• WHAT TO WORK ON: Below are records; reproduce exactly the lines from the first through the one containing "with any integer".

*** PROVIDED INFORMATION Section Begins ***

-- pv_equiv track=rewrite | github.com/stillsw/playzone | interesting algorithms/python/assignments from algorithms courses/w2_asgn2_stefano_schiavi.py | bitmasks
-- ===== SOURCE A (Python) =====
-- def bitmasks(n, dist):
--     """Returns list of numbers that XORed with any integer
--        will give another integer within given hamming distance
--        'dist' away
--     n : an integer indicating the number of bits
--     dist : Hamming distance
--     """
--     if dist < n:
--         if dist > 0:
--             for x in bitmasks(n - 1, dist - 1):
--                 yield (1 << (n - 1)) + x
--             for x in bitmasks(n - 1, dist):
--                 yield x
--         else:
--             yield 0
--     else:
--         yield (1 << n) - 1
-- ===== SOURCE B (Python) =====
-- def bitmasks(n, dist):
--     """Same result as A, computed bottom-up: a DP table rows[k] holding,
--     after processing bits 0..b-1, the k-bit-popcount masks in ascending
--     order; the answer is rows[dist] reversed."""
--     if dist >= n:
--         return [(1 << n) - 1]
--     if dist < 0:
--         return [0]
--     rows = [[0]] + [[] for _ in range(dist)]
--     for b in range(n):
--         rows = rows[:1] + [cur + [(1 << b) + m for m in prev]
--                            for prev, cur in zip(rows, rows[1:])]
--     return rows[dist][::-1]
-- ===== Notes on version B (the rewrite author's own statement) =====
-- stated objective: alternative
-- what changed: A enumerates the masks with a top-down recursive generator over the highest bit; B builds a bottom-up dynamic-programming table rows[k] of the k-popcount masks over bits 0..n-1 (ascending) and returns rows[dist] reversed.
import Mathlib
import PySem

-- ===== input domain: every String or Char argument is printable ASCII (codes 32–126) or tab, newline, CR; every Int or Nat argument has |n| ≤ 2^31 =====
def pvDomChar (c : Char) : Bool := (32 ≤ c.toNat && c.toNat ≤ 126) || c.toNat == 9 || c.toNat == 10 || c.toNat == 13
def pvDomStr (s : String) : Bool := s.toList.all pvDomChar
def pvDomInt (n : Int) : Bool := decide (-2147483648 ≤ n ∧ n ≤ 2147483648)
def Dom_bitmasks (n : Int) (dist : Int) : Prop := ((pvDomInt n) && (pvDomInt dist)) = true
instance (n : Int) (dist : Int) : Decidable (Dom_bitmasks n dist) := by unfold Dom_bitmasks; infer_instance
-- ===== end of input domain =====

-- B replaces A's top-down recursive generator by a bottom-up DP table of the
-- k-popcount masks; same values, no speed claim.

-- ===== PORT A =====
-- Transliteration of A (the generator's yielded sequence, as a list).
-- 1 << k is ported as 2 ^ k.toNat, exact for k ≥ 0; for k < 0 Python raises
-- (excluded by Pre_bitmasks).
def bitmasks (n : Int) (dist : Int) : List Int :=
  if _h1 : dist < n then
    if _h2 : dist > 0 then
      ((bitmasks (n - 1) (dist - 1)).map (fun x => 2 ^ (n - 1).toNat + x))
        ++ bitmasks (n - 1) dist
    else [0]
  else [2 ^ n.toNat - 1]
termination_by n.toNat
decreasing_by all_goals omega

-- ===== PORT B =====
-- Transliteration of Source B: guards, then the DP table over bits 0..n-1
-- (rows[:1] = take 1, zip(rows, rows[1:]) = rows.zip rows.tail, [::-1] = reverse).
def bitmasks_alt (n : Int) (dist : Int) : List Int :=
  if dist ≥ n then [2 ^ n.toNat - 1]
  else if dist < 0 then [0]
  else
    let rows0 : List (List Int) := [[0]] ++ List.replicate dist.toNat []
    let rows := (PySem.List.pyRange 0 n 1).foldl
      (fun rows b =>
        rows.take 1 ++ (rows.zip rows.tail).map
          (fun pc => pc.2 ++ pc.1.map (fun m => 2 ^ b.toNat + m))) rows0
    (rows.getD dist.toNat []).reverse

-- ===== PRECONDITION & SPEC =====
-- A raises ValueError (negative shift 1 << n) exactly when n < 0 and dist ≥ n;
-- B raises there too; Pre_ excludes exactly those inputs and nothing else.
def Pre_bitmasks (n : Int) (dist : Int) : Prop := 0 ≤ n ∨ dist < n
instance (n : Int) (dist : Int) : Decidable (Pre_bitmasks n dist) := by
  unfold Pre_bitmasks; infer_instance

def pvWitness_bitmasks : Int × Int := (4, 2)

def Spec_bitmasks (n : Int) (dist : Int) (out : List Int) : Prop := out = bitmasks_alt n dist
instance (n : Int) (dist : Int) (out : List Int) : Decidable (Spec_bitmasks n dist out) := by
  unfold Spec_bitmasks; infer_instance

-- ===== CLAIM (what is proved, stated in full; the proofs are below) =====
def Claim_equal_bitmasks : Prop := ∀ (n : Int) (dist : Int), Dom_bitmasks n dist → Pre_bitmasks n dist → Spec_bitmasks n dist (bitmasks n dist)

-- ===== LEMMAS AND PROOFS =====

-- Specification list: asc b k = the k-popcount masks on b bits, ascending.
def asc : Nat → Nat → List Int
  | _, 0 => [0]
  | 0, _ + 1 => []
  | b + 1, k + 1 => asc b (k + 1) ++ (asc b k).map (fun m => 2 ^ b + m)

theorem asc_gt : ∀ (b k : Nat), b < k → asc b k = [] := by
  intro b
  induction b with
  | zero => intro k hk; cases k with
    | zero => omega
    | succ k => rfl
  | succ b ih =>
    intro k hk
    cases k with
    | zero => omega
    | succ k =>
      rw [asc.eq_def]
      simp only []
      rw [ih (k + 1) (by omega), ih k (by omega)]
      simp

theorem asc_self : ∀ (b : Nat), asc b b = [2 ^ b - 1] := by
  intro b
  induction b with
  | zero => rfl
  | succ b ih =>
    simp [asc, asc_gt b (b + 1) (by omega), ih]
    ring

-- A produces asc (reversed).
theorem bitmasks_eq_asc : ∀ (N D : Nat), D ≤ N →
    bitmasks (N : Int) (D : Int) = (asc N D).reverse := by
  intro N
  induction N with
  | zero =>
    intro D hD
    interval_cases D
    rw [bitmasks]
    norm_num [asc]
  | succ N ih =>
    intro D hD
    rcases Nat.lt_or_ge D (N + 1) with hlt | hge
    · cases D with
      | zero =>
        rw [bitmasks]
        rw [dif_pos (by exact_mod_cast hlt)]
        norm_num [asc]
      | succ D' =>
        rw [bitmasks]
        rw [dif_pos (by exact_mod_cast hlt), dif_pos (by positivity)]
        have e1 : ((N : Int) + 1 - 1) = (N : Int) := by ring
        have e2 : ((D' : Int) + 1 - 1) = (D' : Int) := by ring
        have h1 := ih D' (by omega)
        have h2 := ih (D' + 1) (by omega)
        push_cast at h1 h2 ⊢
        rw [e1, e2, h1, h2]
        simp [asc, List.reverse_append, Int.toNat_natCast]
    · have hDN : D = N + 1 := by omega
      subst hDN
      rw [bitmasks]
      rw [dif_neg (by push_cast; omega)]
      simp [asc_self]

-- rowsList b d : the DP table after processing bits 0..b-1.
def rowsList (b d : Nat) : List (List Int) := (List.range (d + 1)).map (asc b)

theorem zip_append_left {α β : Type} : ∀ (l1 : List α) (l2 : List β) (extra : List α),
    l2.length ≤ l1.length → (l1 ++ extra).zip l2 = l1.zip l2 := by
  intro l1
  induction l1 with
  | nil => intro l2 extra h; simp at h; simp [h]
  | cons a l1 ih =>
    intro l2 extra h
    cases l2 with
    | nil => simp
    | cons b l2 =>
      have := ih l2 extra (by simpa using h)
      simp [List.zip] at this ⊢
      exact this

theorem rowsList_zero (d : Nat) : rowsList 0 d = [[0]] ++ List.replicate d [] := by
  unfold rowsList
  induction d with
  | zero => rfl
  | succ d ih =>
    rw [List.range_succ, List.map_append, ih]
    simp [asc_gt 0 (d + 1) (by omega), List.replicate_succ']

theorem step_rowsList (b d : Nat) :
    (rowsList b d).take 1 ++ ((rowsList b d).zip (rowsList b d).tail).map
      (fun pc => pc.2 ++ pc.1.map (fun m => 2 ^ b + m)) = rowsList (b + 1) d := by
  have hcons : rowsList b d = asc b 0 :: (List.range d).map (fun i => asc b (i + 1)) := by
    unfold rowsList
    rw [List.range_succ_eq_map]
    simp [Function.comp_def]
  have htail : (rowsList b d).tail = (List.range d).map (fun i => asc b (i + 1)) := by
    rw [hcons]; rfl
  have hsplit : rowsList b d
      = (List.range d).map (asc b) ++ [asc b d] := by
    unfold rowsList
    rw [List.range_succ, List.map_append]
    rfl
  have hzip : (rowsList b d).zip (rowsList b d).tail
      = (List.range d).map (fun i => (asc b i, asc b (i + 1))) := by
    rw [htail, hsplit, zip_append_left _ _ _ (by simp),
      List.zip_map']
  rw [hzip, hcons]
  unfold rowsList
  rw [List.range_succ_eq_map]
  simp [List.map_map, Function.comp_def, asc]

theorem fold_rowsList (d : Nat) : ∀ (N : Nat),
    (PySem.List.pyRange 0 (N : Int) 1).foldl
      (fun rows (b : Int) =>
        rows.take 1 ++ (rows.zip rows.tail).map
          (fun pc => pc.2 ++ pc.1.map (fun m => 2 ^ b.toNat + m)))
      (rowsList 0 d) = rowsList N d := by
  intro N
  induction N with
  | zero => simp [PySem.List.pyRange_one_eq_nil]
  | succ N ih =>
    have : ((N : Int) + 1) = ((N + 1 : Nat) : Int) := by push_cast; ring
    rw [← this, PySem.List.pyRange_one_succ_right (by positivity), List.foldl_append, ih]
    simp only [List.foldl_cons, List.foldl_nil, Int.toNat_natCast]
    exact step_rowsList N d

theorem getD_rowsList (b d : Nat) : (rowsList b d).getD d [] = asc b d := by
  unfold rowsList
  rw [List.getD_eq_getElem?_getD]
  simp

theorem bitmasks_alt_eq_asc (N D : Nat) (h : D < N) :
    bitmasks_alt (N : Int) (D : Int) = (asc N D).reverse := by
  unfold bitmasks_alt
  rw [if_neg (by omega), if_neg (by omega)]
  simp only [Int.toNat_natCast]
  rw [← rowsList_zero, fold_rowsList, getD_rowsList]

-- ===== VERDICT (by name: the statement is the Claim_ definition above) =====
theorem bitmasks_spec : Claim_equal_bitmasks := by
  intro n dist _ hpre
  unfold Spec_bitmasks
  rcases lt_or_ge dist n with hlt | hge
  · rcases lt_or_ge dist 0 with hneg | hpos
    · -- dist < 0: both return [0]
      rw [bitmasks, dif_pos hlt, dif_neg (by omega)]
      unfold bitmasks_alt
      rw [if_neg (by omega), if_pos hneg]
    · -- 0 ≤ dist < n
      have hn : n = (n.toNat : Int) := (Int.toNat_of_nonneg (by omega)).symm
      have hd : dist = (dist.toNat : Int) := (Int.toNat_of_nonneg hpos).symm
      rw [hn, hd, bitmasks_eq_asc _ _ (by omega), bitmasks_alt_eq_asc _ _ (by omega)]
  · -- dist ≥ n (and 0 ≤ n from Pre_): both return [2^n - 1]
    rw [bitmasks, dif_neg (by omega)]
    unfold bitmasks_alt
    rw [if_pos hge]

*** PROVIDED INFORMATION Section Ends ***

• WRITTEN ANSWER:
-- pv_equiv track=rewrite | github.com/stillsw/playzone | interesting algorithms/python/assignments from algorithms courses/w2_asgn2_stefano_schiavi.py | bitmasks
-- ===== SOURCE A (Python) =====
-- def bitmasks(n, dist):
--     """Returns list of numbers that XORed with any integer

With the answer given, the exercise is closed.